*SUPPLIED MATERIAL*:
::::::::

-- Source B's boolean `v != 1 and p == 0 and q == 0` for a triple (p, v, q)
def candFn (t : Int × Int × Int) : Bool :=
  decide (t.2.1 ≠ 1) && decide (t.1 = 0) && decide (t.2.2 = 0)

-- Source B's for loop over cand: state = (total, run); (run+1)//2 is Python floor division
def runStep (tl : Int × Int) (c : Bool) : Int × Int :=
  if c then (tl.1, tl.2 + 1) else (tl.1 + PySem.Int.floordiv (tl.2 + 1) 2, 0)

def Solution_alt (flowerbed : List Int) (n : Int) : Bool :=
  let ext := 0 :: flowerbed ++ [0]
  let cand := (candTriples ext).map candFn
  let s := cand.foldl runStep (0, 0)
  decide (0 ≤ n ∧ n ≤ s.1 + PySem.Int.floordiv (s.2 + 1) 2)

-- ===== PRECONDITION & SPEC =====
def Spec_Solution (flowerbed : List Int) (n : Int) (out : Bool) : Prop := out = Solution_alt flowerbed n
instance (flowerbed : List Int) (n : Int) (out : Bool) : Decidable (Spec_Solution flowerbed n out) := by unfold Spec_Solution; infer_instance

-- ===== CLAIM (what is proved, stated in full; the proofs are below) =====
def Claim_equal_Solution : Prop := ∀ (flowerbed : List Int) (n : Int), Dom_Solution flowerbed n → Spec_Solution flowerbed n (Solution flowerbed n)

-- ===== LEMMAS AND PROOFS =====

-- Greedy count of A's placements, mutation-free: state = (prev cell effectively empty).
-- Proof-internal bridge between the two ports.
def altCount (cells : List Int) (prevZero : Bool) : Int :=
  match cells with
  | [] => 0
  | v :: rest =>
    if v ≠ 1 ∧ prevZero = true ∧ rest.headD 0 = 0 then 1 + altCount rest false
    else altCount rest (v == 0)

-- Mutation-free reformulation of A's loop over the suffix of original cells:
-- prev is a[plot-1], cells = a[plot .. m] (right pad handled by headD 0).
def pureLoop (prev : Int) (cells : List Int) (left : Int) : Int :=
  match cells with
  | [] => left
  | v :: rest =>
    if left ≤ 0 then left
    else if v = 1 then
      match rest with
      | [] => left
      | w :: rest' => pureLoop w rest' left
    else if prev = 0 ∧ rest.headD 0 = 0 then
      match rest with
      | [] => left - 1
      | w :: rest' => pureLoop w rest' (left - 1)
    else pureLoop v rest left

theorem getD_append_len (pre l : List Int) (k : Nat) :
    (pre ++ l).getD (pre.length + k) 0 = l.getD k 0 := by
  induction pre with
  | nil => simp
  | cons x xs ih => simpa [Nat.succ_add] using ih

theorem set_append_len (pre l : List Int) (k : Nat) (x : Int) :
    (pre ++ l).set (pre.length + k) x = pre ++ l.set k x := by
  induction pre with
  | nil => simp
  | cons y ys ih => simpa [Nat.succ_add] using ih

theorem altCount_nonneg (cells : List Int) (pz : Bool) : 0 ≤ altCount cells pz := by
  induction cells generalizing pz with
  | nil => simp [altCount]
  | cons v rest ih =>
    simp only [altCount]
    split
    · have := ih false; omega
    · exact ih _

theorem pureLoop_nonpos (prev : Int) (cells : List Int) (left : Int) (h : left ≤ 0) :
    pureLoop prev cells left = left := by
  cases cells with
  | nil => rfl
  | cons v rest => rw [pureLoop.eq_def]; simp [h]

theorem pureLoop_cons_else (prev v : Int) (rest : List Int) (left : Int)
    (hpos : ¬ left ≤ 0) (hv : ¬ v = 1) (hnb : ¬ (prev = 0 ∧ rest.headD 0 = 0)) :
    pureLoop prev (v :: rest) left = pureLoop v rest left := by
  rw [pureLoop.eq_def]
  dsimp only []
  rw [if_neg hpos, if_neg hv, if_neg hnb]

theorem SolutionLoop_eq_pure (prev : Int) (cells : List Int) (left : Int) :
    ∀ (fuel : Nat) (pre : List Int), cells.length < fuel →
      SolutionLoop (pre ++ prev :: (cells ++ [0])) left (pre.length + 1) fuel = pureLoop prev cells left := by
  induction prev, cells, left using pureLoop.induct with
  | case1 prev left =>
    intro fuel pre hf
    cases fuel with
    | zero => simp at hf
    | succ f =>
      rw [SolutionLoop, pureLoop]
      rw [if_neg (fun h => by simp at h <;> omega)]
  | case2 prev left v rest hle =>
    intro fuel pre hf
    cases fuel with
    | zero => simp at hf
    | succ f =>
      rw [SolutionLoop]
      rw [if_neg (fun h => absurd h.1 (by omega))]
      rw [pureLoop.eq_def]; simp [hle]
  | case3 prev left hpos =>
    -- cells = [1]
    intro fuel pre hf
    cases fuel with
    | zero => simp at hf
    | succ f =>
      rw [SolutionLoop]
      rw [if_pos (by refine ⟨by omega, ?_⟩; simp)]
      have h1 : (pre ++ prev :: (([1] : List Int) ++ [0])).getD (pre.length + 1) 0 = 1 := by
        simpa using getD_append_len pre (prev :: 1 :: [0]) 1
      rw [if_pos h1]
      cases f with
      | zero => simp at hf
      | succ f' =>
        rw [SolutionLoop]
        rw [if_neg (fun h => by simp at h <;> omega)]
        rw [pureLoop.eq_def]; simp [hpos]
  | case4 prev left hpos w rest' ih =>
    -- cells = 1 :: w :: rest'
    intro fuel pre hf
    cases fuel with
    | zero => simp at hf
    | succ f =>
      rw [SolutionLoop]
      rw [if_pos (by refine ⟨by omega, ?_⟩; simp)]
      have h1 : (pre ++ prev :: ((1 :: w :: rest' : List Int) ++ [0])).getD (pre.length + 1) 0 = 1 := by
        simpa using getD_append_len pre (prev :: 1 :: w :: rest' ++ [0]) 1
      rw [if_pos h1]
      have hre : pre ++ prev :: ((1 :: w :: rest' : List Int) ++ [0]) =
          (pre ++ [prev, 1]) ++ w :: (rest' ++ [0]) := by simp
      have hlen : pre.length + 1 + 2 = (pre ++ [prev, 1]).length + 1 := by simp
      have hfn : rest'.length < f := by simp at hf; omega
      rw [hre, hlen, ih f (pre ++ [prev, 1]) hfn]
      conv_rhs => rw [pureLoop.eq_def]
      simp [hpos]
  | case5 prev left v hpos hv hnb =>
    -- cells = [v], v ≠ 1, prev = 0 (next = right pad = 0)
    intro fuel pre hf
    cases fuel with
    | zero => simp at hf
    | succ f =>
      rw [SolutionLoop]
      rw [if_pos (by refine ⟨by omega, ?_⟩; simp)]
      have h1 : (pre ++ prev :: (([v] : List Int) ++ [0])).getD (pre.length + 1) 0 = v := by
        simpa using getD_append_len pre (prev :: v :: [0]) 1
      rw [if_neg (by rw [h1]; exact hv)]
      have h0 : (pre ++ prev :: (([v] : List Int) ++ [0])).getD (pre.length + 1 - 1) 0 = prev := by
        rw [show pre.length + 1 - 1 = pre.length + 0 by omega]
        simpa using getD_append_len pre (prev :: v :: [0]) 0
      have h2 : (pre ++ prev :: (([v] : List Int) ++ [0])).getD (pre.length + 1 + 1) 0 = 0 := by
        rw [show pre.length + 1 + 1 = pre.length + 2 by omega]
        simpa using getD_append_len pre (prev :: v :: [0]) 2
      rw [if_pos (by rw [h0, h2]; exact ⟨hnb.1, rfl⟩)]
      cases f with
      | zero => simp at hf
      | succ f' =>
        rw [SolutionLoop]
        rw [if_neg (fun h => by simp at h <;> omega)]
        rw [pureLoop.eq_def]; simp [hpos, hv, hnb.1]
  | case6 prev left v hpos hv w rest' hnb ih =>
    -- cells = v :: w :: rest', v ≠ 1, prev = 0 ∧ w = 0
    intro fuel pre hf
    cases fuel with
    | zero => simp at hf
    | succ f =>
      have hw : w = 0 := by simpa using hnb.2
      rw [SolutionLoop]
      rw [if_pos (by refine ⟨by omega, ?_⟩; simp)]
      have h1 : (pre ++ prev :: ((v :: w :: rest') ++ [0])).getD (pre.length + 1) 0 = v := by
        simpa using getD_append_len pre (prev :: v :: w :: rest' ++ [0]) 1
      rw [if_neg (by rw [h1]; exact hv)]
      have h0 : (pre ++ prev :: ((v :: w :: rest') ++ [0])).getD (pre.length + 1 - 1) 0 = prev := by
        rw [show pre.length + 1 - 1 = pre.length + 0 by omega]
        simpa using getD_append_len pre (prev :: v :: w :: rest' ++ [0]) 0
      have h2 : (pre ++ prev :: ((v :: w :: rest') ++ [0])).getD (pre.length + 1 + 1) 0 = w := by
        rw [show pre.length + 1 + 1 = pre.length + 2 by omega]
        simpa using getD_append_len pre (prev :: v :: w :: rest' ++ [0]) 2
      rw [if_pos (by rw [h0, h2]; exact ⟨hnb.1, hw⟩)]
      have hset : (pre ++ prev :: ((v :: w :: rest') ++ [0])).set (pre.length + 1) 1 =
          (pre ++ [prev, 1]) ++ w :: (rest' ++ [0]) := by
        have := set_append_len pre (prev :: v :: w :: rest' ++ [0]) 1 1
        simpa using this
      have hlen : pre.length + 1 + 2 = (pre ++ [prev, 1]).length + 1 := by simp
      have hfn : rest'.length < f := by simp at hf; omega
      rw [hset, hlen, ih f (pre ++ [prev, 1]) hfn]
      conv_rhs => rw [pureLoop.eq_def]
      simp [hpos, hv, hnb.1, hw]
  | case7 prev left v rest hpos hv hnb ih =>
    -- v ≠ 1, ¬(prev = 0 ∧ next = 0)
    intro fuel pre hf
    cases fuel with
    | zero => simp at hf
    | succ f =>
      rw [SolutionLoop]
      rw [if_pos (by refine ⟨by omega, ?_⟩; simp)]
      have h1 : (pre ++ prev :: ((v :: rest) ++ [0])).getD (pre.length + 1) 0 = v := by
        simpa using getD_append_len pre (prev :: v :: rest ++ [0]) 1
      rw [if_neg (by rw [h1]; exact hv)]
      have h0 : (pre ++ prev :: ((v :: rest) ++ [0])).getD (pre.length + 1 - 1) 0 = prev := by
        rw [show pre.length + 1 - 1 = pre.length + 0 by omega]
        simpa using getD_append_len pre (prev :: v :: rest ++ [0]) 0
      have h2 : (pre ++ prev :: ((v :: rest) ++ [0])).getD (pre.length + 1 + 1) 0 = rest.headD 0 := by
        rw [show pre.length + 1 + 1 = pre.length + 2 by omega,
          getD_append_len pre (prev :: ((v :: rest) ++ [0])) 2]
        cases rest <;> simp
      rw [if_neg (by rw [h0, h2]; exact hnb)]
      have hre : pre ++ prev :: ((v :: rest) ++ [0]) = (pre ++ [prev]) ++ v :: (rest ++ [0]) := by simp
      have hlen : pre.length + 1 + 1 = (pre ++ [prev]).length + 1 := by simp
      have hfn : rest.length < f := by simp at hf; omega
      rw [hre, hlen, ih f (pre ++ [prev]) hfn, pureLoop_cons_else prev v rest left hpos hv hnb]

theorem pureLoop_eq_max (prev : Int) (cells : List Int) (left : Int) :
    0 < left → pureLoop prev cells left = max 0 (left - altCount cells (prev == 0)) := by
  induction prev, cells, left using pureLoop.induct with
  | case1 prev left =>
    intro hl; simp [pureLoop, altCount]; omega
  | case2 prev left v rest hle =>
    intro hl; omega
  | case3 prev left hpos =>
    intro hl
    simp [pureLoop, hpos, altCount]
    omega
  | case4 prev left hpos w rest' ih =>
    intro hl
    have h1 : altCount (1 :: w :: rest') (prev == 0) = altCount rest' (w == 0) := by
      simp [altCount]
    rw [h1]
    simp only [pureLoop, if_neg hpos]
    exact ih hl
  | case5 prev left v hpos hv hnb =>
    intro hl
    simp [pureLoop, hv, hpos, hnb.1, altCount]
    omega
  | case6 prev left v hpos hv w rest' hnb ih =>
    intro hl
    have hw : w = 0 := by simpa using hnb.2
    have hpz : (prev == 0) = true := by simp [hnb.1]
    have h1 : altCount (v :: w :: rest') (prev == 0) = 1 + altCount rest' (w == 0) := by
      simp [altCount, hv, hpz, hw]
    rw [h1]
    simp only [pureLoop, if_neg hpos, if_neg hv, if_pos hnb]
    by_cases h2 : 0 < left - 1
    · rw [ih h2]; omega
    · rw [show left - 1 = 0 by omega, pureLoop_nonpos _ _ _ le_rfl]
      have := altCount_nonneg rest' (w == 0)
      omega
  | case7 prev left v rest hpos hv hnb ih =>
    intro hl
    have h1 : altCount (v :: rest) (prev == 0) = altCount rest (v == 0) := by
      have hcond : ¬ (v ≠ 1 ∧ (prev == 0) = true ∧ rest.headD 0 = 0) := by
        rintro ⟨_, h2, h3⟩
        exact hnb ⟨by simpa using h2, h3⟩
      simp only [altCount]
      rw [if_neg hcond]
    rw [h1, pureLoop_cons_else prev v rest left hpos hv hnb]
    exact ih hl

::::::::

*DIRECTIONS*: Each line in the material with "flowerbed" in it must be reported.

*EXERCISE SOLUTION*:
def Solution_alt (flowerbed : List Int) (n : Int) : Bool :=
  let ext := 0 :: flowerbed ++ [0]
def Spec_Solution (flowerbed : List Int) (n : Int) (out : Bool) : Prop := out = Solution_alt flowerbed n
instance (flowerbed : List Int) (n : Int) (out : Bool) : Decidable (Spec_Solution flowerbed n out) := by unfold Spec_Solution; infer_instance
def Claim_equal_Solution : Prop := ∀ (flowerbed : List Int) (n : Int), Dom_Solution flowerbed n → Spec_Solution flowerbed n (Solution flowerbed n)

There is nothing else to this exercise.